Come suddetto, “non vi sono dubbi che il movimento operaio non abbia minimamente una rappresentanza politica in tutta Europa”. Questo è il punto di partenza di ogni analisi seria rispetto le elezioni europee e la sinistra e i suoi risultati elettorali. Gli scioperi che pur sono in aumento nel centro Europa, nei paesi più importanti come la Francia e la Germania, non hanno tuttavia un punto di riferimento reale dal versante dell’organizzazione politica.

In Italia, il Partito Democratico ha superato il proprio risultato delle politiche di 300.000 voti grazie alla candidatura della Strada, che ha tradito qualsiasi prospettiva di pace ed ha raccolto voti per il partito più imperialista e militarista dello scacchiere politico italiano. Mentre Alleanza Verdi-Sinistra ha aumentato i propri elettori del 50%: da 1 milione a 1 milione e 500.000 voti. La forte astensione ha determinato un forte balzo in termini percentuali. Anche per AVS il grosso dei 500.000 voti in più è frutto di candidature eccezionali come la Salis e Mimmo Lucano, e anche della minor propensione al voto utile in elezioni proporzionali e prive di importanza come quelle europee in cui il Parlamento è privo di poteri reali.
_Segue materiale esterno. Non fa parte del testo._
-- pv_equiv track=rewrite | github.com/MJJ919/My-Leetcode-Records | 1894. Find the Student that Will Replace the Chalk.py | chalkReplacer
-- ===== SOURCE A (Python) =====
-- from typing import List
--
-- def chalkReplacer(chalk: List[int], k: int) -> int:
--     total = sum(chalk)
--     k = k%total
--     for i in range(len(chalk)):
--         if k<chalk[i]:
--             return i
--         k -= chalk[i]
--     return 0
-- ===== SOURCE B (Python) =====
-- from typing import List
--
--
-- def chalkReplacer(chalk: List[int], k: int) -> int:
--     k %= sum(chalk)
--
--     def search(seg, base, k):
--         # Divide and conquer: find the first position (offset by base) in seg whose
--         # chalk need exceeds the remaining budget k; return (index or None, leftover k).
--         if len(seg) <= 1:
--             if not seg:
--                 return None, k
--             return (base, k) if k < seg[0] else (None, k - seg[0])
--         m = len(seg) // 2
--         res, k2 = search(seg[:m], base, k)
--         if res is not None:
--             return res, k2
--         return search(seg[m:], base + m, k2)
--
--     res, _ = search(chalk, 0, k)
--     return res if res is not None else 0
-- ===== Notes on version B (the rewrite author's own statement) =====
-- stated objective: alternative
-- what changed: B replaces A's single linear subtract-and-compare pass by a divide-and-conquer search: it splits the array in half, searches the left half recursively and, when the student is not there, carries the leftover budget into the right half (tree recursion on slices instead of an index loop); this stays correct even for negative chalk values, where binary search over prefix sums would not be.
import Mathlib
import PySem

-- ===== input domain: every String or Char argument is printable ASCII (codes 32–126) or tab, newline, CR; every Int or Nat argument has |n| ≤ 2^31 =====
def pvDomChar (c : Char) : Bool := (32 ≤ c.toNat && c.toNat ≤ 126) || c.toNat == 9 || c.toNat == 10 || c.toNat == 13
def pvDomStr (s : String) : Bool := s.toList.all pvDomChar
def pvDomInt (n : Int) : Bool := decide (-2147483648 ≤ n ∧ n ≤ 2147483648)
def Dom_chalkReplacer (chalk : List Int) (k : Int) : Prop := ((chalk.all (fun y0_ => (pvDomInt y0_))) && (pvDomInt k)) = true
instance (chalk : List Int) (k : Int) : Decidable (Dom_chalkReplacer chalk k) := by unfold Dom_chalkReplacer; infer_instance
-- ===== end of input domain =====

-- B replaces A's linear subtract-and-compare pass by a divide-and-conquer search over
-- halves of the array (alternative decomposition; not faster).


-- ===== PORT A =====
-- A's `for i in range(len(chalk))` reading chalk[i] in order: recursion over the list
-- carrying the running index i and the remaining k.
def chalkReplacerLoopA : List Int → Int → Int → Int
  | [], _, _ => 0
  | c :: rest, i, k => if k < c then i else chalkReplacerLoopA rest (i + 1) (k - c)

def chalkReplacer (chalk : List Int) (k : Int) : Int :=
  let total := chalk.sum
  let k' := PySem.Int.mod k total
  chalkReplacerLoopA chalk 0 k'

-- ===== PORT B =====
-- B's `search(seg, base, k)`: divide and conquer on the segment; returns
-- (found index or None, leftover budget).
def chalkSearchB (seg : List Int) (base : Int) (k : Int) : Option Int × Int :=
  if seg.length ≤ 1 then
    match seg with
    | [] => (none, k)
    | c :: _ => if k < c then (some base, k) else (none, k - c)
  else
    let m := seg.length / 2
    match chalkSearchB (seg.take m) base k with
    | (some i, k2) => (some i, k2)
    | (none, k2) => chalkSearchB (seg.drop m) (base + (m : Int)) k2
termination_by seg.length
decreasing_by
  · simp only [List.length_take]; omega
  · simp only [List.length_drop]; omega

def chalkReplacer_alt (chalk : List Int) (k : Int) : Int :=
  let k' := PySem.Int.mod k chalk.sum
  match chalkSearchB chalk 0 k' with
  | (some i, _) => i
  | (none, _) => 0

-- ===== PRECONDITION & SPEC =====
-- A raises ZeroDivisionError (k % total) exactly when sum(chalk) = 0 (including the
-- empty list); B raises there too. No input on which A returns is excluded.
def Pre_chalkReplacer (chalk : List Int) (k : Int) : Prop := chalk.sum ≠ 0
instance (chalk : List Int) (k : Int) : Decidable (Pre_chalkReplacer chalk k) := by unfold Pre_chalkReplacer; infer_instance

def pvWitness_chalkReplacer : List Int × Int := ([5, 1, 5], 22)

def Spec_chalkReplacer (chalk : List Int) (k : Int) (out : Int) : Prop := out = chalkReplacer_alt chalk k
instance (chalk : List Int) (k : Int) (out : Int) : Decidable (Spec_chalkReplacer chalk k out) := by unfold Spec_chalkReplacer; infer_instance

-- ===== CLAIM (what is proved, stated in full; the proofs are below) =====
def Claim_equal_chalkReplacer : Prop := ∀ (chalk : List Int) (k : Int), Dom_chalkReplacer chalk k → Pre_chalkReplacer chalk k → Spec_chalkReplacer chalk k (chalkReplacer chalk k)

-- ===== LEMMAS AND PROOFS =====

-- Linear reference scan: the pair (first index found, leftover budget).
def chalkLinScan : List Int → Int → Int → Option Int × Int
  | [], _, k => (none, k)
  | c :: rest, i, k => if k < c then (some i, k) else chalkLinScan rest (i + 1) (k - c)

lemma chalkLinScan_append (l1 l2 : List Int) (i k : Int) :
    chalkLinScan (l1 ++ l2) i k =
      match chalkLinScan l1 i k with
      | (some j, k2) => (some j, k2)
      | (none, k2) => chalkLinScan l2 (i + (l1.length : Int)) k2 := by
  induction l1 generalizing i k with
  | nil => simp [chalkLinScan]
  | cons c rest ih =>
    simp only [List.cons_append, chalkLinScan]
    by_cases h : k < c
    · simp [h]
    · simp only [if_neg h, ih, List.length_cons]
      have : i + 1 + (rest.length : Int) = i + ((rest.length : Nat) + 1 : Nat) := by
        push_cast; ring
      rw [this]

-- The divide-and-conquer search computes the linear scan.
lemma chalkSearchB_eq_lin (seg : List Int) (base k : Int) :
    chalkSearchB seg base k = chalkLinScan seg base k := by
  induction hn : seg.length using Nat.strong_induction_on generalizing seg base k with
  | _ n ih =>
    rw [chalkSearchB.eq_def]
    by_cases h1 : seg.length ≤ 1
    · rw [if_pos h1]
      match seg with
      | [] => simp [chalkLinScan]
      | [c] => simp [chalkLinScan]
      | c :: d :: t => simp at h1
    · rw [if_neg h1]
      simp only []
      show (match chalkSearchB (seg.take (seg.length / 2)) base k with
        | (some i, k2) => (some i, k2)
        | (none, k2) => chalkSearchB (seg.drop (seg.length / 2)) (base + ((seg.length / 2 : Nat) : Int)) k2) = chalkLinScan seg base k
      have hm1 : (seg.take (seg.length / 2)).length < n := by
        simp only [List.length_take]; omega
      have hm2 : (seg.drop (seg.length / 2)).length < n := by
        simp only [List.length_drop]; omega
      have hd : ∀ (b kk : Int), chalkSearchB (seg.drop (seg.length / 2)) b kk =
          chalkLinScan (seg.drop (seg.length / 2)) b kk := fun b kk => ih _ hm2 _ b kk rfl
      rw [ih _ hm1 _ _ _ rfl]
      simp only [hd]
      have hlen : ((seg.take (seg.length / 2)).length : Int) = ((seg.length / 2 : Nat) : Int) := by
        simp only [List.length_take]; omega
      conv_rhs => rw [← List.take_append_drop (seg.length / 2) seg]
      rw [chalkLinScan_append, hlen]

-- A's loop is the first projection of the linear scan (defaulting to 0).
lemma chalkReplacerLoopA_eq (l : List Int) (i k : Int) :
    chalkReplacerLoopA l i k = ((chalkLinScan l i k).1).getD 0 := by
  induction l generalizing i k with
  | nil => simp [chalkReplacerLoopA, chalkLinScan]
  | cons c rest ih =>
    simp only [chalkReplacerLoopA, chalkLinScan]
    by_cases h : k < c
    · simp [h]
    · simp [h, ih]

-- ===== VERDICT (by name: the statement is the Claim_ definition above) =====
theorem chalkReplacer_spec : Claim_equal_chalkReplacer := by
  intro chalk k _ _
  unfold Spec_chalkReplacer
  simp only [chalkReplacer, chalkReplacer_alt, chalkSearchB_eq_lin,
    chalkReplacerLoopA_eq]
  cases h : chalkLinScan chalk 0 (PySem.Int.mod k chalk.sum) with
  | mk fst snd => cases fst <;> simp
Allo stesso tempo il Movimento 5 Stelle – che è il partito più forte tra i disoccupati del Sud e i lavoratori poveri e precari del Nord, per lo meno tra i partiti del centrosinistra – ha subito una debacle elettorale poiché 2 milioni di elettori non hanno ritenuto importante votarlo. Mentre alle politiche s’illudevano che potesse difendere i loro interessi nel Parlamento italiano e quindi lo hanno votato in massa, la consapevolezza popolare a riguardo della inutilità del Parlamento europeo e delle elezioni ha portato i settori più poveri e sfruttati della popolazione a disertare le urne; soprattutto al Sud dove Conte gode di forte consensi.

Il risultato modesto della Schlein e il buon risultato di AVS sono più frutto del consenso che il centrosinistra possiede tra le classi medie accomodate e la piccola borghesia, che, quando il proletariato si astiene in massa, fa sì che il centrosinistra abbia un miglior risultato in termini percentuali. Nulla di più.


Le elezioni mettono in luce una forte confusione popolare. L’elettorato ha rifiutato il militarismo del centrosinistra votando forze fascistoidi che potranno essere l’avanguardia nel promuovere l’imperialismo europeo e la guerra che esso implica. Meloni docet.